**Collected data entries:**
————
-- pv_equiv track=rewrite | github.com/matthannan1/Coursera | a2.py | get_complementary_sequence
-- ===== SOURCE A (Python) =====
-- def is_valid_sequence(dna):
--     """ (str) -> bool
--
--     Return True if and only if the DNA sequence is valid (that is, it
--     contains no characters other than 'A', 'T', 'C' and 'G').
--
--     >>> is_valid_sequence('ATCGGC')
--     True
--     >>> is_valid_sequence('ASTCG')
--     False
--     >>> is_valid_sequence('atcggc')
--     False
--
--     """
--     valid = True
--     nucleotides = "ATCG"
--     for char in dna:
--         if char in nucleotides:
--             valid = True
--         else:
--             valid = False
--             return valid
--     return valid
--
-- def get_complement(nucleotide):
--     """
--     (str) -> str
--
--     The first parameter is a nucleotide ('A', 'T', 'C' or 'G').
--     Return the nucleotide's complement.
--
--     >>> get_complement('A')
--     'T'
--     >>> get_complement('T')
--     'A'
--     >>> get_complement('G')
--     'C'
--     >>> get_complement('C')
--     'G'
--     >>> get_complement('W')
--     'Not Valid'
--
--     """
--     if nucleotide == 'A':
--         return 'T'
--     elif nucleotide == 'T':
--         return 'A'
--     elif nucleotide == 'G':
--         return 'C'
--     elif nucleotide == 'C':
--         return 'G'
--     else:
--         return 'Not Valid'
--
-- def get_complementary_sequence(dna1):
--     """
--     (str) -> str
--
--     The parameter is a DNA sequence. Return the DNA sequence
--     that is complementary to the given DNA sequence.
--
--     >>> get_complementary_sequence('ATGC')
--     'TACG'
--     >>> get_complementary_sequence('ATXYZ')
--     'Invalid Sequence'
--     """
--
--     if is_valid_sequence(dna1):
--         dna2 = ''
--         for char in dna1:
--             dna2 = dna2 + get_complement(char)
--         return dna2
--     else:
--         return 'Invalid Sequence'
-- ===== SOURCE B (Python) =====
-- def get_complementary_sequence(dna1):
--     complement = {'A': 'T', 'T': 'A', 'G': 'C', 'C': 'G'}
--     out = []
--     for char in dna1:
--         mapped = complement.get(char)
--         if mapped is None:
--             return 'Invalid Sequence'
--         out.append(mapped)
--     return ''.join(out)
-- ===== Notes on version B (the rewrite author's own statement) =====
-- stated objective: simpler
-- what changed: Replaces A's two passes (a separate whole-string validation loop, then a rebuild loop calling an if-chain complement helper) with one combined scan over a complement table that bails out at the first bad character and joins the collected complements.
import Mathlib
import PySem

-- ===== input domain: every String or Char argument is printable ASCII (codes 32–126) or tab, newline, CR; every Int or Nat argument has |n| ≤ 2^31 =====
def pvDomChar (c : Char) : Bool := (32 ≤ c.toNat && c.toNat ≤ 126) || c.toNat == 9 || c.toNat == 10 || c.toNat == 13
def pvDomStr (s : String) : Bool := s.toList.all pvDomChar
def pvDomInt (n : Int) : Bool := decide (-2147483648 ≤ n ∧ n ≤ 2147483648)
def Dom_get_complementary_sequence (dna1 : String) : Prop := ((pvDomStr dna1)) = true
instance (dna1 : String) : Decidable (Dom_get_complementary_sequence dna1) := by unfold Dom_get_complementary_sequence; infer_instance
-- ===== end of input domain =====

-- B folds A's separate validate-then-rebuild passes into a single table-lookup scan with early exit; objective: simpler.


-- ===== PORT A =====
-- Python's `char in "ATCG"` for a single char = membership in the char list (exact here).
def is_valid_sequence_go : List Char → Bool
  | [] => true
  | c :: rest => if ("ATCG".toList.contains c) then is_valid_sequence_go rest else false

def is_valid_sequence (dna : String) : Bool := is_valid_sequence_go dna.toList

def get_complement (nucleotide : Char) : String :=
  if nucleotide = 'A' then "T"
  else if nucleotide = 'T' then "A"
  else if nucleotide = 'G' then "C"
  else if nucleotide = 'C' then "G"
  else "Not Valid"

def get_complementary_sequence (dna1 : String) : String :=
  if is_valid_sequence dna1 then
    dna1.toList.foldl (fun dna2 c => dna2 ++ get_complement c) ""
  else
    "Invalid Sequence"

-- ===== PORT B =====
-- complement.get(char): the literal dict lookup
def pvComplementGet (c : Char) : Option Char :=
  PySem.Dict.get? (PySem.Dict.ofList [('A','T'), ('T','A'), ('G','C'), ('C','G')]) c

-- the single pass: append the mapped complement, or return 'Invalid Sequence' at the first miss
def get_complementary_sequence_alt_go : List Char → Option (List Char)
  | [] => some []
  | c :: rest =>
    match pvComplementGet c with
    | none => none
    | some d => (get_complementary_sequence_alt_go rest).map (d :: ·)

def get_complementary_sequence_alt (dna1 : String) : String :=
  match get_complementary_sequence_alt_go dna1.toList with
  | none => "Invalid Sequence"
  | some out => String.ofList out

-- ===== PRECONDITION & SPEC =====
def Spec_get_complementary_sequence (dna1 : String) (out : String) : Prop := out = get_complementary_sequence_alt dna1
instance (dna1 : String) (out : String) : Decidable (Spec_get_complementary_sequence dna1 out) := by unfold Spec_get_complementary_sequence; infer_instance

-- ===== CLAIM (what is proved, stated in full; the proofs are below) =====
def Claim_equal_get_complementary_sequence : Prop := ∀ (dna1 : String), Dom_get_complementary_sequence dna1 → Spec_get_complementary_sequence dna1 (get_complementary_sequence dna1)

-- ===== LEMMAS AND PROOFS =====

lemma atcg_toList : "ATCG".toList = ['A', 'T', 'C', 'G'] := by decide

lemma valid_char_cases (c : Char) (h : ("ATCG".toList.contains c) = true) :
    c = 'A' ∨ c = 'T' ∨ c = 'C' ∨ c = 'G' := by
  rw [atcg_toList] at h
  simp only [List.contains_cons, List.contains_nil, Bool.or_eq_true, beq_iff_eq] at h
  tauto

lemma complement_dict_mk :
    PySem.Dict.ofList [('A','T'), ('T','A'), ('G','C'), ('C','G')] =
      PySem.Dict.mk [('A','T'), ('T','A'), ('G','C'), ('C','G')] := by decide

lemma complementGet_none {c : Char} (h : ("ATCG".toList.contains c) = false) :
    pvComplementGet c = none := by
  rw [atcg_toList] at h
  simp only [List.contains_cons, List.contains_nil, Bool.or_eq_false_iff,
    beq_eq_false_iff_ne, ne_eq] at h
  have h1 : c ≠ 'A' := by tauto
  have h2 : c ≠ 'T' := by tauto
  have h3 : c ≠ 'G' := by tauto
  have h4 : c ≠ 'C' := by tauto
  rw [pvComplementGet, complement_dict_mk]
  simp [PySem.Dict.get?, Ne.symm h1, Ne.symm h2, Ne.symm h3, Ne.symm h4]

-- one valid cons step, shared by the four nucleotide cases
lemma cons_step {c d : Char} {rest m : List Char}
    (hget : pvComplementGet c = some d)
    (hcomp : get_complement c = String.ofList [d])
    (hm : get_complementary_sequence_alt_go rest = some m)
    (hfold : ∀ acc : String,
      rest.foldl (fun dna2 c => dna2 ++ get_complement c) acc = acc ++ String.ofList m) :
    get_complementary_sequence_alt_go (c :: rest) = some (d :: m) ∧
      ∀ acc : String, (c :: rest).foldl (fun dna2 c => dna2 ++ get_complement c) acc
        = acc ++ String.ofList (d :: m) := by
  constructor
  · simp [get_complementary_sequence_alt_go, hget, hm]
  · intro acc
    simp only [List.foldl_cons, hfold, hcomp]
    rw [show String.ofList (d :: m) = String.ofList [d] ++ String.ofList m from
      String.ofList_append (l₁ := [d]), ← String.append_assoc]

-- on a valid list, B's scan succeeds and A's fold (with any accumulator) builds acc ++ the scan's result
lemma main_valid : ∀ (l : List Char), is_valid_sequence_go l = true →
    ∃ m, get_complementary_sequence_alt_go l = some m ∧
      ∀ acc : String, l.foldl (fun dna2 c => dna2 ++ get_complement c) acc = acc ++ String.ofList m := by
  intro l
  induction l with
  | nil =>
    intro _
    exact ⟨[], rfl, fun acc => by simp⟩
  | cons c rest ih =>
    intro h
    simp only [is_valid_sequence_go] at h
    by_cases hc : ("ATCG".toList.contains c) = true
    · rw [if_pos hc] at h
      obtain ⟨m, hm, hfold⟩ := ih h
      rcases valid_char_cases c hc with rfl | rfl | rfl | rfl
      · exact ⟨'T' :: m, cons_step (by decide) (by decide) hm hfold⟩
      · exact ⟨'A' :: m, cons_step (by decide) (by decide) hm hfold⟩
      · exact ⟨'G' :: m, cons_step (by decide) (by decide) hm hfold⟩
      · exact ⟨'C' :: m, cons_step (by decide) (by decide) hm hfold⟩
    · rw [if_neg hc] at h
      exact absurd h (by simp)

-- if A's validation fails, B's scan also fails
lemma main_invalid : ∀ (l : List Char), is_valid_sequence_go l = false →
    get_complementary_sequence_alt_go l = none := by
  intro l
  induction l with
  | nil => intro h; simp [is_valid_sequence_go] at h
  | cons c rest ih =>
    intro h
    simp only [is_valid_sequence_go] at h
    by_cases hc : ("ATCG".toList.contains c) = true
    · rw [if_pos hc] at h
      simp only [get_complementary_sequence_alt_go, ih h]
      cases pvComplementGet c <;> rfl
    · simp [get_complementary_sequence_alt_go,
        complementGet_none (Bool.eq_false_iff.mpr hc)]

-- ===== VERDICT (by name: the statement is the Claim_ definition above) =====
theorem get_complementary_sequence_spec : Claim_equal_get_complementary_sequence := by
  intro dna1 _
  unfold Spec_get_complementary_sequence get_complementary_sequence get_complementary_sequence_alt
  by_cases hv : is_valid_sequence dna1 = true
  · rw [if_pos hv]
    obtain ⟨m, hm, hfold⟩ := main_valid dna1.toList hv
    rw [hm, hfold ""]
    simp
  · rw [if_neg hv]
    rw [main_invalid dna1.toList (Bool.eq_false_iff.mpr hv)]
————
**EXERCISE REQUIREMENTS:** For this exercise, please output exactly the lines above starting at the line with "-- ===== PRECONDITION" and ending at the line with "-- ===== CLAIM", ends included.

**FINAL ANSWER:**
-- ===== PRECONDITION & SPEC =====
def Spec_get_complementary_sequence (dna1 : String) (out : String) : Prop := out = get_complementary_sequence_alt dna1
instance (dna1 : String) (out : String) : Decidable (Spec_get_complementary_sequence dna1 out) := by unfold Spec_get_complementary_sequence; infer_instance

-- ===== CLAIM (what is proved, stated in full; the proofs are below) =====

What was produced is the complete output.